# PROVIDED MATERIAL:
-- pv_equiv track=rewrite | github.com/seantauber/mathboard | src/utils/latex_utils.py | validate_latex
-- ===== SOURCE A (Python) =====
-- def validate_latex(expression: str) -> bool:
--     """Validate LaTeX expression for basic syntax."""
--     delimiters = {
--         '{': '}',
--         '[': ']',
--         '(': ')',
--         r'\left': r'\right'
--     }
--
--     # Check all delimiter pairs
--     for opening, closing in delimiters.items():
--         if expression.count(opening) != expression.count(closing):
--             return False
--
--     # Check proper nesting with stack
--     stack = []
--     simple_delimiters = {'{': '}', '[': ']', '(': ')'}
--
--     for char in expression:
--         if char in simple_delimiters:
--             stack.append(char)
--         elif char in simple_delimiters.values():
--             if not stack or char != simple_delimiters[stack.pop()]:
--                 return False
--
--     return len(stack) == 0
-- ===== SOURCE B (Python) =====
-- def validate_latex(expression: str) -> bool:
--     """Validate LaTeX expression for basic syntax (single left-to-right pass)."""
--     pairs = {'}': '{', ']': '[', ')': '('}
--     stack = []
--     left = right = 0
--     for i, ch in enumerate(expression):
--         if ch in '{[(':
--             stack.append(ch)
--         elif ch in '}])':
--             if not stack or stack.pop() != pairs[ch]:
--                 return False
--         elif ch == '\\':
--             if expression.startswith('left', i + 1):
--                 left += 1
--             elif expression.startswith('right', i + 1):
--                 right += 1
--     return not stack and left == right
-- ===== Notes on version B (the rewrite author's own statement) =====
-- stated objective: faster
-- what changed: B replaces A's eight full .count scans followed by a separate nesting pass with one single left-to-right pass that maintains the bracket stack and counts \left/\right via startswith at each backslash.
import Mathlib
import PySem

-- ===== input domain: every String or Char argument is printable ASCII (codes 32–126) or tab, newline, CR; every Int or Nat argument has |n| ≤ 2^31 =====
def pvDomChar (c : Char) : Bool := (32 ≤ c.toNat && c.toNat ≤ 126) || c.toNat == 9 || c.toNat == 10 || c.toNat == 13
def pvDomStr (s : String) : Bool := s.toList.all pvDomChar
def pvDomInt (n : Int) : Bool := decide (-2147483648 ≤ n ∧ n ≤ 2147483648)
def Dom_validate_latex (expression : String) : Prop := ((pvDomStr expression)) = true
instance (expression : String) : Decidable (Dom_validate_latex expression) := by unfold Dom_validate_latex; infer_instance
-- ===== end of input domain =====

-- B replaces A's eight full .count scans plus a separate nesting pass with one
-- single left-to-right pass (stack + two counters); return values agree everywhere.

-- ===== PORT A =====
-- simple_delimiters lookup: simple_delimiters[stack.pop()] (only ever applied to pushed openers)
def pvPartner (c : Char) : Char :=
  if c = '{' then '}' else if c = '[' then ']' else if c = '(' then ')' else ' '

-- the 'for char in expression' nesting loop of A (stack kept as a list, top in front)
def pvNest : List Char → List Char → Bool
  | [], stack => stack.isEmpty
  | c :: rest, stack =>
    if c = '{' ∨ c = '[' ∨ c = '(' then pvNest rest (c :: stack)
    else if c = '}' ∨ c = ']' ∨ c = ')' then
      match stack with
      | [] => false
      | top :: st => if c ≠ pvPartner top then false else pvNest rest st
    else pvNest rest stack

def validate_latex (expression : String) : Bool :=
  -- the dict iteration: four count comparisons in insertion order
  if PySem.Str.count expression "{" ≠ PySem.Str.count expression "}" then false
  else if PySem.Str.count expression "[" ≠ PySem.Str.count expression "]" then false
  else if PySem.Str.count expression "(" ≠ PySem.Str.count expression ")" then false
  else if PySem.Str.count expression "\\left" ≠ PySem.Str.count expression "\\right" then false
  else pvNest expression.toList []

-- ===== PORT B =====
-- pairs[ch] of Source B
def pvOpener (c : Char) : Char :=
  if c = '}' then '{' else if c = ']' then '[' else if c = ')' then '(' else ' '

-- the single pass of Source B: stack + left/right counters; at '\\' the startswith
-- checks look at the remaining characters (expression.startswith('left', i+1))
def pvScan : List Char → List Char → Nat → Nat → Bool
  | [], stack, l, r => stack.isEmpty && (l == r)
  | c :: rest, stack, l, r =>
    if c = '{' ∨ c = '[' ∨ c = '(' then pvScan rest (c :: stack) l r
    else if c = '}' ∨ c = ']' ∨ c = ')' then
      match stack with
      | [] => false
      | top :: st => if top ≠ pvOpener c then false else pvScan rest st l r
    else if c = '\\' then
      if ['l','e','f','t'].isPrefixOf rest then pvScan rest stack (l + 1) r
      else if ['r','i','g','h','t'].isPrefixOf rest then pvScan rest stack l (r + 1)
      else pvScan rest stack l r
    else pvScan rest stack l r

def validate_latex_alt (expression : String) : Bool :=
  pvScan expression.toList [] 0 0

-- ===== PRECONDITION & SPEC =====
def Spec_validate_latex (expression : String) (out : Bool) : Prop := out = validate_latex_alt expression
instance (expression : String) (out : Bool) : Decidable (Spec_validate_latex expression out) := by unfold Spec_validate_latex; infer_instance

-- ===== CLAIM (what is proved, stated in full; the proofs are below) =====
def Claim_equal_validate_latex : Prop := ∀ (expression : String), Dom_validate_latex expression → Spec_validate_latex expression (validate_latex expression)

-- ===== LEMMAS AND PROOFS =====

-- number of indices of s at which sub starts (helper for the proofs only)
def pvOcc (sub : List Char) : List Char → Nat
  | [] => 0
  | c :: rest => (if sub.isPrefixOf (c :: rest) then 1 else 0) + pvOcc sub rest

theorem pvPrefix_head_false {a c : Char} (tl rest : List Char) (h : a ≠ c) :
    List.isPrefixOf (a :: tl) (c :: rest) = false := by
  simp [List.isPrefixOf]; intro h'; exact absurd h' h

theorem pvPrefix_bs (tl rest : List Char) :
    List.isPrefixOf ('\\' :: tl) ('\\' :: rest) = List.isPrefixOf tl rest := by
  simp [List.isPrefixOf]

-- PySem.Chars.count on a single-character pattern counts the character
theorem pvCount_single (c : Char) : ∀ (fuel : Nat) (s : List Char) (acc : Nat),
    s.length ≤ fuel → PySem.Chars.count.go [c] fuel s acc = acc + s.count c := by
  intro fuel
  induction fuel with
  | zero => intro s acc h; cases s with
    | nil => simp [PySem.Chars.count.go]
    | cons a t => simp at h
  | succ n ih =>
    intro s acc h
    cases s with
    | nil => simp [PySem.Chars.count.go]
    | cons a t =>
      simp only [List.length_cons, Nat.succ_le_succ_iff] at h
      by_cases hc : a = c
      · have hp : List.isPrefixOf [c] (a :: t) = true := by
          simp [List.isPrefixOf, hc]
        simp [PySem.Chars.count.go, hc, ih t (acc + 1) h]
        omega
      · have hp : List.isPrefixOf [c] (a :: t) = false := by
          simp [List.isPrefixOf]; exact fun h' => hc h'.symm
        simp [PySem.Chars.count.go, hp, ih t acc h, hc]

theorem pvCount_char (s : List Char) (c : Char) :
    PySem.Chars.count s [c] = s.count c := by
  simp [PySem.Chars.count, List.isEmpty]
  simpa using pvCount_single c s.length s 0 le_rfl

-- occurrences of '\'::tl cannot start inside a block that contains no '\'
theorem pvOcc_no_bs (tl : List Char) : ∀ (t r : List Char), (∀ a ∈ t, a ≠ '\\') →
    pvOcc ('\\' :: tl) (t ++ r) = pvOcc ('\\' :: tl) r := by
  intro t
  induction t with
  | nil => intro r _; simp
  | cons a t ih =>
    intro r h
    have ha : a ≠ '\\' := h a (by simp)
    have hp : List.isPrefixOf ('\\' :: tl) (a :: (t ++ r)) = false :=
      pvPrefix_head_false tl (t ++ r) (fun h' => ha h'.symm)
    simp [pvOcc, hp]
    exact ih r (fun x hx => h x (by simp [hx]))

-- PySem.Chars.count for a backslash-headed pattern whose tail has no backslash
-- equals the per-index occurrence count (occurrences cannot overlap)
theorem pvCount_go_occ (tl : List Char) (hbs : ∀ a ∈ tl, a ≠ '\\') :
    ∀ (fuel : Nat) (s : List Char) (acc : Nat), s.length ≤ fuel →
    PySem.Chars.count.go ('\\' :: tl) fuel s acc = acc + pvOcc ('\\' :: tl) s := by
  intro fuel
  induction fuel with
  | zero => intro s acc h; cases s with
    | nil => simp [PySem.Chars.count.go, pvOcc]
    | cons a t => simp at h
  | succ n ih =>
    intro s acc h
    cases s with
    | nil => simp [PySem.Chars.count.go, pvOcc]
    | cons a t =>
      simp only [List.length_cons, Nat.succ_le_succ_iff] at h
      by_cases hp : List.isPrefixOf ('\\' :: tl) (a :: t) = true
      · obtain ⟨rest, hrest⟩ := List.isPrefixOf_iff_prefix.mp hp
        have hdrop : List.drop (('\\' :: tl).length) (a :: t) = rest := by
          rw [← hrest]; simp
        have hlen : rest.length ≤ n := by
          have := congrArg List.length hrest
          simp at this; omega
        rw [PySem.Chars.count.go, if_pos hp, hdrop, ih rest (acc + 1) hlen]
        have hocc : pvOcc ('\\' :: tl) (a :: t) = 1 + pvOcc ('\\' :: tl) rest := by
          rw [← hrest]
          have hp2 : List.isPrefixOf ('\\' :: tl) ('\\' :: (tl ++ rest)) = true :=
            List.isPrefixOf_iff_prefix.mpr ⟨rest, by simp⟩
          calc pvOcc ('\\' :: tl) ('\\' :: tl ++ rest)
              = 1 + pvOcc ('\\' :: tl) (tl ++ rest) := by
                simp only [List.cons_append, pvOcc, hp2, if_true]
            _ = 1 + pvOcc ('\\' :: tl) rest := by rw [pvOcc_no_bs tl tl rest hbs]
        omega
      · rw [PySem.Chars.count.go, if_neg hp, ih t acc h]
        simp [pvOcc, hp]

theorem pvCount_pattern (s tl : List Char) (hbs : ∀ a ∈ tl, a ≠ '\\') :
    PySem.Chars.count s ('\\' :: tl) = pvOcc ('\\' :: tl) s := by
  simp [PySem.Chars.count, List.isEmpty]
  simpa using pvCount_go_occ tl hbs s.length s 0 le_rfl

-- the single pass equals A's nesting loop together with the occurrence counts
theorem pvScan_eq (cs : List Char) : ∀ (stack : List Char) (l r : Nat),
    pvScan cs stack l r
      = (pvNest cs stack
         && ((l + pvOcc ['\\','l','e','f','t'] cs)
              == (r + pvOcc ['\\','r','i','g','h','t'] cs))) := by
  induction cs with
  | nil => intro stack l r; simp [pvScan, pvNest, pvOcc, Bool.and_comm]
  | cons c rest ih =>
    intro stack l r
    by_cases ho : c = '{' ∨ c = '[' ∨ c = '('
    · have hnb : '\\' ≠ c := by rcases ho with h|h|h <;> simp [h]
      have hpl := pvPrefix_head_false (a := '\\') ['l','e','f','t'] rest hnb
      have hpr := pvPrefix_head_false (a := '\\') ['r','i','g','h','t'] rest hnb
      simp [pvScan, pvNest, ho, pvOcc, hpl, hpr, ih]
    · by_cases hc : c = '}' ∨ c = ']' ∨ c = ')'
      · have hnb : '\\' ≠ c := by rcases hc with h|h|h <;> simp [h]
        have hpl := pvPrefix_head_false (a := '\\') ['l','e','f','t'] rest hnb
        have hpr := pvPrefix_head_false (a := '\\') ['r','i','g','h','t'] rest hnb
        cases stack with
        | nil => simp [pvScan, pvNest, ho, hc]
        | cons top st =>
          have hkey : (top ≠ pvOpener c) ↔ (c ≠ pvPartner top) := by
            rcases hc with h3|h3|h3 <;> subst h3 <;>
              by_cases h4 : top = '{' <;> by_cases h5 : top = '[' <;>
                by_cases h6 : top = '(' <;>
                simp [pvOpener, pvPartner, h4, h5, h6]
          by_cases hm : top = pvOpener c
          · have hm2 : ¬ (c ≠ pvPartner top) := fun h => (hkey.mpr h) hm
            simp only [pvScan, pvNest, if_neg (by tauto : ¬(c = '{' ∨ c = '[' ∨ c = '(')),
              if_pos hc]
            rw [if_neg (by simpa using hm), if_neg hm2, ih, pvOcc, pvOcc, hpl, hpr]
            simp
          · have hm2 : c ≠ pvPartner top := hkey.mp hm
            simp [pvScan, pvNest, ho, hc, hm, hm2]
      · by_cases hb : c = '\\'
        · subst hb
          by_cases hl : List.isPrefixOf ['l','e','f','t'] rest = true
          · have hpl : List.isPrefixOf ['\\','l','e','f','t'] ('\\' :: rest) = true := by
              rw [pvPrefix_bs]; exact hl
            have hpr : List.isPrefixOf ['\\','r','i','g','h','t'] ('\\' :: rest) = false := by
              rw [pvPrefix_bs]
              cases rest with
              | nil => simp at hl
              | cons x xs =>
                have hx : x = 'l' := by simp [List.isPrefixOf] at hl; exact hl.1.symm
                exact pvPrefix_head_false ['i','g','h','t'] xs (by simp [hx])
            simp [pvScan, pvNest, hl, pvOcc, hpl, hpr, ih, Nat.add_assoc]
          · by_cases hr : List.isPrefixOf ['r','i','g','h','t'] rest = true
            · have hpr : List.isPrefixOf ['\\','r','i','g','h','t'] ('\\' :: rest) = true := by
                rw [pvPrefix_bs]; exact hr
              have hpl : List.isPrefixOf ['\\','l','e','f','t'] ('\\' :: rest) = false := by
                rw [pvPrefix_bs]; exact Bool.eq_false_iff.mpr hl
              simp [pvScan, pvNest, hl, hr, pvOcc, hpl, hpr, ih, Nat.add_assoc]
            · have hpl : List.isPrefixOf ['\\','l','e','f','t'] ('\\' :: rest) = false := by
                rw [pvPrefix_bs]; exact Bool.eq_false_iff.mpr hl
              have hpr : List.isPrefixOf ['\\','r','i','g','h','t'] ('\\' :: rest) = false := by
                rw [pvPrefix_bs]; exact Bool.eq_false_iff.mpr hr
              simp [pvScan, pvNest, hl, hr, pvOcc, hpl, hpr, ih]
        · have hnb : '\\' ≠ c := fun h => hb h.symm
          have hpl := pvPrefix_head_false (a := '\\') ['l','e','f','t'] rest hnb
          have hpr := pvPrefix_head_false (a := '\\') ['r','i','g','h','t'] rest hnb
          simp [pvScan, pvNest, ho, hc, hb, pvOcc, hpl, hpr, ih]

# AIM OF THE EXERCISE:
Produce an exact repeat of the lines from the one containing "['r','i','g','h','t'] rest = true" through the last line of the data, and nothing more.

# COMPLETED TASK:
          · by_cases hr : List.isPrefixOf ['r','i','g','h','t'] rest = true
            · have hpr : List.isPrefixOf ['\\','r','i','g','h','t'] ('\\' :: rest) = true := by
                rw [pvPrefix_bs]; exact hr
              have hpl : List.isPrefixOf ['\\','l','e','f','t'] ('\\' :: rest) = false := by
                rw [pvPrefix_bs]; exact Bool.eq_false_iff.mpr hl
              simp [pvScan, pvNest, hl, hr, pvOcc, hpl, hpr, ih, Nat.add_assoc]
            · have hpl : List.isPrefixOf ['\\','l','e','f','t'] ('\\' :: rest) = false := by
                rw [pvPrefix_bs]; exact Bool.eq_false_iff.mpr hl
              have hpr : List.isPrefixOf ['\\','r','i','g','h','t'] ('\\' :: rest) = false := by
                rw [pvPrefix_bs]; exact Bool.eq_false_iff.mpr hr
              simp [pvScan, pvNest, hl, hr, pvOcc, hpl, hpr, ih]
        · have hnb : '\\' ≠ c := fun h => hb h.symm
          have hpl := pvPrefix_head_false (a := '\\') ['l','e','f','t'] rest hnb
          have hpr := pvPrefix_head_false (a := '\\') ['r','i','g','h','t'] rest hnb
          simp [pvScan, pvNest, ho, hc, hb, pvOcc, hpl, hpr, ih]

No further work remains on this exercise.